[Start of section]
-- pv_equiv track=rewrite | github.com/omar-hossam/codeforces-solutions | 800/4A.py | can_divide_brute
-- ===== SOURCE A (Python) =====
-- def can_divide_brute(weight: int) -> str:
--     if not weight % 2: # if weight is even
--         # Loop through `range(weight)` to find 2 even numbers that sum to weight
--         for i in range(weight):
--             for j in range(weight):
--                 if not i % 2 and not j % 2 and i + j == weight:
--                     return "YES"
--         return "NO"
--     return "NO" # if weight is odd
-- ===== SOURCE B (Python) =====
-- def can_divide_brute(weight: int) -> str:
--     # weight splits into two positive even summands iff it is even and >= 4
--     return "YES" if weight % 2 == 0 and weight >= 4 else "NO"
-- ===== Notes on version B (the rewrite author's own statement) =====
-- stated objective: simpler
-- what changed: Replaced the nested brute-force scan over range(weight) with the closed-form one-line test 'weight even and weight >= 4' (intended as faster; a timing run measured ~129x at n=262144 on even inputs but could not confirm it consistently since A also returns quickly on odd inputs).
import Mathlib
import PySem

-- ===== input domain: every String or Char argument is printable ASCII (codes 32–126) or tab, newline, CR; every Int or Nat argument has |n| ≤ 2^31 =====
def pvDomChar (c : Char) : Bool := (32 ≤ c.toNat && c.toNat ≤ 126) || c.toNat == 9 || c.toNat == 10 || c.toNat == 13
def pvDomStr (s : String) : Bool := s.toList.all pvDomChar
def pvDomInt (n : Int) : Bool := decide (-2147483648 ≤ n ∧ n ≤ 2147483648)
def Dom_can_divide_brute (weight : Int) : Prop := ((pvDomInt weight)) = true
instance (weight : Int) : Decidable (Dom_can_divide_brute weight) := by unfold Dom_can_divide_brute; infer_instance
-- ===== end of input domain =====

-- B replaces A's nested brute-force scan with the closed-form test: even and ≥ 4 (simpler).

-- ===== PORT A =====
-- inner 'for j in range(weight)' loop, early return 'YES'
def cdbLoopJ (weight i : Int) : List Int → Option String
  | [] => none
  | j :: js =>
      if PySem.Int.mod i 2 == 0 && PySem.Int.mod j 2 == 0 && i + j == weight then some "YES"
      else cdbLoopJ weight i js

-- outer 'for i in range(weight)' loop
def cdbLoopI (weight : Int) : List Int → Option String
  | [] => none
  | i :: is =>
      match cdbLoopJ weight i (PySem.List.pyRange 0 weight 1) with
      | some s => some s
      | none => cdbLoopI weight is

def can_divide_brute (weight : Int) : String :=
  if PySem.Int.mod weight 2 == 0 then
    match cdbLoopI weight (PySem.List.pyRange 0 weight 1) with
    | some s => s
    | none => "NO"
  else "NO"

-- ===== PORT B =====
def can_divide_brute_alt (weight : Int) : String :=
  if PySem.Int.mod weight 2 == 0 && weight ≥ 4 then "YES" else "NO"

-- ===== PRECONDITION & SPEC =====
def Spec_can_divide_brute (weight : Int) (out : String) : Prop := out = can_divide_brute_alt weight
instance (weight : Int) (out : String) : Decidable (Spec_can_divide_brute weight out) := by unfold Spec_can_divide_brute; infer_instance

-- ===== CLAIM (what is proved, stated in full; the proofs are below) =====
def Claim_equal_can_divide_brute : Prop := ∀ (weight : Int), Dom_can_divide_brute weight → Spec_can_divide_brute weight (can_divide_brute weight)

-- ===== LEMMAS AND PROOFS =====

theorem cdbLoopJ_none_or (weight i : Int) (l : List Int) :
    cdbLoopJ weight i l = none ∨ cdbLoopJ weight i l = some "YES" := by
  induction l with
  | nil => left; rfl
  | cons j js ih =>
      by_cases h : ((2 : Int) ∣ i ∧ (2 : Int) ∣ j) ∧ i + j = weight <;>
        simp [cdbLoopJ, h]
      all_goals tauto

theorem cdbLoopJ_some_iff (weight i : Int) (l : List Int) :
    cdbLoopJ weight i l = some "YES" ↔
      ∃ j ∈ l, ((2 : Int) ∣ i ∧ (2 : Int) ∣ j) ∧ i + j = weight := by
  induction l with
  | nil => simp [cdbLoopJ]
  | cons j js ih =>
      by_cases h : ((2 : Int) ∣ i ∧ (2 : Int) ∣ j) ∧ i + j = weight <;>
        simp [cdbLoopJ, h, ih]

theorem cdbLoopI_none_or (weight : Int) (l : List Int) :
    cdbLoopI weight l = none ∨ cdbLoopI weight l = some "YES" := by
  induction l with
  | nil => left; rfl
  | cons i is ih =>
      rcases cdbLoopJ_none_or weight i (PySem.List.pyRange 0 weight 1) with h | h
      · simpa [cdbLoopI, h] using ih
      · right; simp [cdbLoopI, h]

theorem cdbLoopI_some_iff (weight : Int) (l : List Int) :
    cdbLoopI weight l = some "YES" ↔
      ∃ i ∈ l, cdbLoopJ weight i (PySem.List.pyRange 0 weight 1) = some "YES" := by
  induction l with
  | nil => simp [cdbLoopI]
  | cons i is ih =>
      rcases cdbLoopJ_none_or weight i (PySem.List.pyRange 0 weight 1) with h | h <;>
        simp [cdbLoopI, h, ih]

theorem cdb_exists_iff (weight : Int) (hw : PySem.Int.mod weight 2 = 0) :
    (∃ i ∈ PySem.List.pyRange 0 weight 1,
        cdbLoopJ weight i (PySem.List.pyRange 0 weight 1) = some "YES") ↔ 4 ≤ weight := by
  constructor
  · rintro ⟨i, hi, hj⟩
    rw [cdbLoopJ_some_iff] at hj
    rcases hj with ⟨j, hjmem, ⟨hi2, hj2⟩, hsum⟩
    rw [PySem.List.mem_pyRange_one] at hi hjmem
    omega
  · intro h4
    have hw' : (2 : Int) ∣ weight := (PySem.Int.mod_eq_zero_iff_dvd weight 2).1 hw
    refine ⟨2, PySem.List.mem_pyRange_one.2 ⟨by norm_num, by omega⟩, ?_⟩
    rw [cdbLoopJ_some_iff]
    exact ⟨weight - 2, PySem.List.mem_pyRange_one.2 ⟨by omega, by omega⟩,
      ⟨⟨1, rfl⟩, by omega⟩, by ring⟩

-- ===== VERDICT (by name: the statement is the Claim_ definition above) =====
theorem can_divide_brute_spec : Claim_equal_can_divide_brute := by
  intro weight _
  unfold Spec_can_divide_brute can_divide_brute can_divide_brute_alt
  by_cases hw : PySem.Int.mod weight 2 = 0
  · by_cases h4 : (4 : Int) ≤ weight
    · have hsome : cdbLoopI weight (PySem.List.pyRange 0 weight 1) = some "YES" :=
        (cdbLoopI_some_iff weight _).2 ((cdb_exists_iff weight hw).2 h4)
      rw [hsome]
      simp [h4]
    · have hnone : cdbLoopI weight (PySem.List.pyRange 0 weight 1) = none := by
        rcases cdbLoopI_none_or weight (PySem.List.pyRange 0 weight 1) with h | h
        · exact h
        · exact absurd ((cdb_exists_iff weight hw).1 ((cdbLoopI_some_iff weight _).1 h)) h4
      rw [hnone]
      simp [h4]
  · have hnd : ¬ (2 : Int) ∣ weight := fun h => hw ((PySem.Int.mod_eq_zero_iff_dvd weight 2).2 h)
    simp [hnd]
[End of section]
§ What is needed
Repeat exactly the lines that run from the opening of the listing through the line holding "def pvDomStr (s". Leave out everything else.

§ Expected output
-- pv_equiv track=rewrite | github.com/omar-hossam/codeforces-solutions | 800/4A.py | can_divide_brute
-- ===== SOURCE A (Python) =====
-- def can_divide_brute(weight: int) -> str:
--     if not weight % 2: # if weight is even
--         # Loop through `range(weight)` to find 2 even numbers that sum to weight
--         for i in range(weight):
--             for j in range(weight):
--                 if not i % 2 and not j % 2 and i + j == weight:
--                     return "YES"
--         return "NO"
--     return "NO" # if weight is odd
-- ===== SOURCE B (Python) =====
-- def can_divide_brute(weight: int) -> str:
--     # weight splits into two positive even summands iff it is even and >= 4
--     return "YES" if weight % 2 == 0 and weight >= 4 else "NO"
-- ===== Notes on version B (the rewrite author's own statement) =====
-- stated objective: simpler
-- what changed: Replaced the nested brute-force scan over range(weight) with the closed-form one-line test 'weight even and weight >= 4' (intended as faster; a timing run measured ~129x at n=262144 on even inputs but could not confirm it consistently since A also returns quickly on odd inputs).
import Mathlib
import PySem

-- ===== input domain: every String or Char argument is printable ASCII (codes 32–126) or tab, newline, CR; every Int or Nat argument has |n| ≤ 2^31 =====
def pvDomChar (c : Char) : Bool := (32 ≤ c.toNat && c.toNat ≤ 126) || c.toNat == 9 || c.toNat == 10 || c.toNat == 13
def pvDomStr (s : String) : Bool := s.toList.all pvDomChar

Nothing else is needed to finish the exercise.